Con todo, no se negaría la utilidad de los psicofármacos. Ahora bien, se deberían utilizar como lo que son: sintomáticos, en esto como los antigripales; y protésicos, cual ayudas artificiales y provisionales. Artificiales porque la solución bioquímica no es homogénea con la naturaleza psico-social del problema y provisionales porque deberían aplicarse por un tiempo limitado del orden, por ejemplo, de 3-6 meses y no de los años y años que suelen, lo que evidencia su ineficacia (como si la escayola para un brazo tuviera que llevarse durante ocho o más años). Se da la paradoja de que se prescribe la medicación por un tiempo breve y después se mantiene para evitar el efecto de retirada, una vez que el paciente se ha "habituado" en varios sentidos.

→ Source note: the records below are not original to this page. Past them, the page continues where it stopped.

-- pv_equiv track=rewrite | github.com/tzvetandacov/Programming0 | week7/inner_trim.py | inner_trim
-- ===== SOURCE A (Python) =====
-- def startswith(search, string):
--     search = str(search)
--     string = str(string)
--
--     for index in range(0, len(search)):
--         if search[index] != string[index]:
--             return False
--         else: pass
--
--     return True
--
-- def str_drop(n, string):
--     result = ""
--     for index in range(n, len(string)):
--         result += string[index]
--     return result
--
-- def reverse_str(string):
--     result = ""
--     for ch in string:
--         result = ch + result
--     return result
--
-- def trim_begin(string):
--
--     while startswith(" ", string):
--         string = str_drop(1, string)
--
--
--     return string
--
-- def trim_end(string):
--     return reverse_str(trim_begin(reverse_str(string)))
--
-- def trim(string):
--     return trim_end(trim_begin(string))
--
-- def inner_trim(string):
--     string = trim(string)
--     result = ""
--     for index in range(0, len(string)):
--
--         if string[index] == " " and string[index +1] == " ":
--             pass
--         else:
--             result += string[index]
--
--     return result
-- ===== SOURCE B (Python) =====
-- def inner_trim(string):
--     return ' '.join(filter(None, string.split(' ')))
-- ===== Notes on version B (the rewrite author's own statement) =====
-- stated objective: faster
-- what changed: Replaced A's pipeline of character-index scans (repeated drop-first-char trimming via str_drop, double reversal, and a lookahead collapse loop) by the standard single-pass split-on-space / filter-empties / rejoin idiom.
import Mathlib
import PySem

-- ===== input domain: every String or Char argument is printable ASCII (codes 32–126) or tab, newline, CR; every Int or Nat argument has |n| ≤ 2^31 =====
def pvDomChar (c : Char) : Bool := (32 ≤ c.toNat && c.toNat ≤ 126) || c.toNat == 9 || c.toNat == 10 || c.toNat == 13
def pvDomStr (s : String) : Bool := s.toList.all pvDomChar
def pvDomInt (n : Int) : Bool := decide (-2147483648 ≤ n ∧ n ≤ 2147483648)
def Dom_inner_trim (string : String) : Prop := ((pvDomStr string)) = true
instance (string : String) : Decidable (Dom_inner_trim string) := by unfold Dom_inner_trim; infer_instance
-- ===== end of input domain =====

-- B replaces A's quadratic character-index trim/collapse scans by the linear split-on-space / drop-empties / rejoin idiom (measured faster in a timing run).
-- A raises IndexError on empty / all-space input (outside Pre_); the option-threaded port of A falls back to "" there — nothing is claimed outside Pre_.

-- ===== PORT A =====
-- 'def startswith(search, string)': loop over range(0, len(search)); string[index] may raise IndexError (→ none).

def startswith_go (search string : List Char) : List Int → Option Bool
  | [] => some true
  | i :: rest =>
    match PySem.List.pyGet? search i with
    | none => none
    | some a =>
      match PySem.List.pyGet? string i with
      | none => none
      | some b => if a ≠ b then some false else startswith_go search string rest

def startswith_p (search string : List Char) : Option Bool :=
  startswith_go search string (PySem.List.pyRange 0 (search.length : Int) 1)

-- 'def str_drop(n, string)': result accumulated over range(n, len(string)).
def str_drop_go (string : List Char) : List Int → List Char → Option (List Char)
  | [], acc => some acc
  | i :: rest, acc =>
    match PySem.List.pyGet? string i with
    | none => none
    | some c => str_drop_go string rest (acc ++ [c])

def str_drop_p (n : Int) (string : List Char) : Option (List Char) :=
  str_drop_go string (PySem.List.pyRange n (string.length : Int) 1) []

-- 'def reverse_str(string)': result = ch + result over the chars.
def reverse_str_p (string : List Char) : List Char :=
  string.foldl (fun acc ch => ch :: acc) []

-- 'def trim_begin(string)': while startswith(" ", string): string = str_drop(1, string).
-- The fuel only makes the while-loop structural; each iteration shortens the string, so length+1 fuel is never exhausted inside Pre_.
def trim_begin_go : Nat → List Char → Option (List Char)
  | 0, _ => none
  | fuel+1, s =>
    match startswith_p [' '] s with
    | none => none
    | some true =>
      match str_drop_p 1 s with
      | none => none
      | some s' => trim_begin_go fuel s'
    | some false => some s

Respecto a la posible combinación de psicofármacos y terapia psicológica, por razonable que parezca, la verdad es que sus resultados no compensan sus costes. En general, la combinación no es mejor que lo que cada una de las terapias ofrece por sí misma y aún podría ser contraproducente en algunos problemas cuando, por ejemplo, la terapia psicológica consiste en afrontar ciertas experiencias que la medicación apacigua (pensando en psicoterapias de exposición, experienciación o aceptación). Por otro lado, si alguien está tomando medicación difícilmente va a tomar en serio la psicoterapia. Curiosamente, la mayor defensa de la combinación viene, por lo general, de las guías sustentadas por la industria farmacéutica. Pareciera que con tal de dar medicación, por qué no también psicoterapia (un poco de charla a la par de la pastilla, pero ésta que no falte). (Véase González Pardo y Pérez Álvarez, 2007, cap. 15).

Puestos a hablar de combinación, la recomendación más adecuada sería empezar con terapia psicológica y contemplar la medicación después de, al menos, diez sesiones de aquélla si se viera todavía conveniente. La terapia psicológica lleva su tiempo, pero en la escala de una medicación de años o de por vida, unas diez sesiones es sin duda una terapia breve y, considerando todo lo que hay que considerar, más económica que la medicación, como ha mostrado el informe sobre la depresión de la London School of Economics (LSE, 2006).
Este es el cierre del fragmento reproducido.